Using the records below, output the stretch that opens with the line containing "return (0, 0)" and closes with the line containing "-- stated objective: faster", exactly and including both lines, with nothing more.

━━ Data records

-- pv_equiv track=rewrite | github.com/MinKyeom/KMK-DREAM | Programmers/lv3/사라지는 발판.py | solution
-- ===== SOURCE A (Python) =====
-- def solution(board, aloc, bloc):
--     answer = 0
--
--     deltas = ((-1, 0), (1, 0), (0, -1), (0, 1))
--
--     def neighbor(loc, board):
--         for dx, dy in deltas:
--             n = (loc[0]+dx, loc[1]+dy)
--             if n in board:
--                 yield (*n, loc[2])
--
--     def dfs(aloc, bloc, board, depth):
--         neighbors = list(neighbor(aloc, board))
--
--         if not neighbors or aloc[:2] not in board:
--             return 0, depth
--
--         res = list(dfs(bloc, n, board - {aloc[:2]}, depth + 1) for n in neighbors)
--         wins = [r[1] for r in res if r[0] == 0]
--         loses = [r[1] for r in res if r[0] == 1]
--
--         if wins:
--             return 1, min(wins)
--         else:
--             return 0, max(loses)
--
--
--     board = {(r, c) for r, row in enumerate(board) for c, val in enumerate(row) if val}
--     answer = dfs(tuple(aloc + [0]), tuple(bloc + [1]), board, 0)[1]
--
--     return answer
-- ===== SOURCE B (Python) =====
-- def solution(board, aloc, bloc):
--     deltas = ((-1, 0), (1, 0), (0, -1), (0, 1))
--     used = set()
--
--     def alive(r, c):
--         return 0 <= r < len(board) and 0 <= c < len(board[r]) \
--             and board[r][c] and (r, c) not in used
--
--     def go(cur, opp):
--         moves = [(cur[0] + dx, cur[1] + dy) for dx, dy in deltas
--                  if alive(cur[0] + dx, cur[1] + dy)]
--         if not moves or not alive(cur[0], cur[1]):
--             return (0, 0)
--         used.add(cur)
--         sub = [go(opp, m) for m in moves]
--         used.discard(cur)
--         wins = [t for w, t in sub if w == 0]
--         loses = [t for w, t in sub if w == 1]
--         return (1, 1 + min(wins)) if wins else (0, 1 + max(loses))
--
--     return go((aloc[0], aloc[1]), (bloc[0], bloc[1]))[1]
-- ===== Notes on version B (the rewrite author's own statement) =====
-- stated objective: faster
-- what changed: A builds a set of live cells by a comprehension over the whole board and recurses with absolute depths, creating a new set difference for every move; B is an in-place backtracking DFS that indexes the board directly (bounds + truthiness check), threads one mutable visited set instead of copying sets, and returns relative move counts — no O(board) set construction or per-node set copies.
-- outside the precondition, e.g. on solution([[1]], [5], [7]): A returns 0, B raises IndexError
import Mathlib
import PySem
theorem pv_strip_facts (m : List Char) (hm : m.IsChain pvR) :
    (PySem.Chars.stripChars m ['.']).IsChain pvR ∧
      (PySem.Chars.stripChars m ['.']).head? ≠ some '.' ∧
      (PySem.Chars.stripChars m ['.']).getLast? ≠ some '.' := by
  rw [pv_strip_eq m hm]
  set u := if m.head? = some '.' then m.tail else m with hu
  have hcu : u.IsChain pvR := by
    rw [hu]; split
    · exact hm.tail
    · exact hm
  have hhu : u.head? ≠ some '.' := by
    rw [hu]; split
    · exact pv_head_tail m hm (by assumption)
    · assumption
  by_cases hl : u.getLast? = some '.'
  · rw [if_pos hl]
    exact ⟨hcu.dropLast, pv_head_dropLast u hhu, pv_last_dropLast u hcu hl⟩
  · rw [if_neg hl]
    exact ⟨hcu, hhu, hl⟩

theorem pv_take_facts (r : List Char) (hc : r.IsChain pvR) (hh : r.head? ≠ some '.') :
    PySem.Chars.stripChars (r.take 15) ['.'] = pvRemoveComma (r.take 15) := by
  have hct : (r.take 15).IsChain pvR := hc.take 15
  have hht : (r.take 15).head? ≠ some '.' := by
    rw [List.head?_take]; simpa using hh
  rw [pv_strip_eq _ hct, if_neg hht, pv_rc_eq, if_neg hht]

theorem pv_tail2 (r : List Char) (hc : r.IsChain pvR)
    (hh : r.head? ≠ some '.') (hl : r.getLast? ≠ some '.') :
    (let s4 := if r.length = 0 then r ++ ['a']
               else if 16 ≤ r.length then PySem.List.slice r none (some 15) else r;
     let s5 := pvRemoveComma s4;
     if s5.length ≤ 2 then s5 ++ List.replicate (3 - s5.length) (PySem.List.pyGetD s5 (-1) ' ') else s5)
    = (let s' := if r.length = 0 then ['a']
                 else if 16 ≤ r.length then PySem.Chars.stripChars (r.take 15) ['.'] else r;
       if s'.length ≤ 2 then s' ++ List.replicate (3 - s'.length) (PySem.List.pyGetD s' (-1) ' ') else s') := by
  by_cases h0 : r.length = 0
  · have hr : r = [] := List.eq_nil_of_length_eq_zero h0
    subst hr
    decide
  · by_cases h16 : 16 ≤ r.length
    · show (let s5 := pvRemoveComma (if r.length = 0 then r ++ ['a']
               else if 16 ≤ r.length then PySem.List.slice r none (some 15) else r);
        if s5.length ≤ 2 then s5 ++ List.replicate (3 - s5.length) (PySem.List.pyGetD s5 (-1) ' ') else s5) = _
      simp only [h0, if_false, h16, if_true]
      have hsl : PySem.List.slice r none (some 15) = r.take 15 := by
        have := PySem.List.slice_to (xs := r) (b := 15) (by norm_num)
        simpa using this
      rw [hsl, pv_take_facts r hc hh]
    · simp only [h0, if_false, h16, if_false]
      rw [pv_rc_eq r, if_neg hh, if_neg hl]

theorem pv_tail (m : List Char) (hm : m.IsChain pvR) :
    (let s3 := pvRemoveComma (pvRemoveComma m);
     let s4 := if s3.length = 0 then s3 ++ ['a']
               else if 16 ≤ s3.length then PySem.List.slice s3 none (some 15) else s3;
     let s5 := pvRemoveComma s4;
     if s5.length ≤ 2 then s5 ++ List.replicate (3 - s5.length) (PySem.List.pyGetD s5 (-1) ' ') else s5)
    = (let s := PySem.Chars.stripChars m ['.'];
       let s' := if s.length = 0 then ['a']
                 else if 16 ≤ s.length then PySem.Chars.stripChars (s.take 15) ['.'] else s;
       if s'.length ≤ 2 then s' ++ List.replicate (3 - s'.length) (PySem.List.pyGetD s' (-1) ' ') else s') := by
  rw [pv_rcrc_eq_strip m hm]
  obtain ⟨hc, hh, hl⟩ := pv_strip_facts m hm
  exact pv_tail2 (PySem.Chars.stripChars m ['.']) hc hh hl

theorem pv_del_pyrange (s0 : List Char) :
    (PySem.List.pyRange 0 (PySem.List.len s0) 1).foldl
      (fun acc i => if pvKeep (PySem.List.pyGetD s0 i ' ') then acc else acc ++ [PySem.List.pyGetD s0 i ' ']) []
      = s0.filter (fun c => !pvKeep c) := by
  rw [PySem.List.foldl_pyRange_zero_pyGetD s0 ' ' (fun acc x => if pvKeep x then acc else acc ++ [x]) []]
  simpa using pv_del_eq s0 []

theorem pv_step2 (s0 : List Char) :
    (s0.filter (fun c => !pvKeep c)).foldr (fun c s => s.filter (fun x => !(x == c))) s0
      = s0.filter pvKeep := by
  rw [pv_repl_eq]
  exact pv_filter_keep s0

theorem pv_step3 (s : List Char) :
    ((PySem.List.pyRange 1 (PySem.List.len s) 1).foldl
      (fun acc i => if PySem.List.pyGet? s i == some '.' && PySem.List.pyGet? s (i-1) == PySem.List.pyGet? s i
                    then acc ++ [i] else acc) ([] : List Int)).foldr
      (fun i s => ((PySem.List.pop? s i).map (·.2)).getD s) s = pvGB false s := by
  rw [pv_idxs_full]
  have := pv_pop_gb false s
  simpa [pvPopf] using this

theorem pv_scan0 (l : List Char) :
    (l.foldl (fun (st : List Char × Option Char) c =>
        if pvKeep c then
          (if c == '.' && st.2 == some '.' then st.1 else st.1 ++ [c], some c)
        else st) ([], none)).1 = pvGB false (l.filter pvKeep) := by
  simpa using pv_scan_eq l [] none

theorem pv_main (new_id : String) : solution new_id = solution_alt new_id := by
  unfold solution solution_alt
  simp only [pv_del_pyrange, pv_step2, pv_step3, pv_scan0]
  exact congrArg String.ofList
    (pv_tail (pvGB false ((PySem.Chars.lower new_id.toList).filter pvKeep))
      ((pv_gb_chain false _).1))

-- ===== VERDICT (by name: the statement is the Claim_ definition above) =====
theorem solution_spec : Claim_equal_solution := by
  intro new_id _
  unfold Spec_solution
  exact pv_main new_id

━━━━

* Problem solution:
--             return (0, 0)
--         used.add(cur)
--         sub = [go(opp, m) for m in moves]
--         used.discard(cur)
--         wins = [t for w, t in sub if w == 0]
--         loses = [t for w, t in sub if w == 1]
--         return (1, 1 + min(wins)) if wins else (0, 1 + max(loses))
--
--     return go((aloc[0], aloc[1]), (bloc[0], bloc[1]))[1]
-- ===== Notes on version B (the rewrite author's own statement) =====
-- stated objective: faster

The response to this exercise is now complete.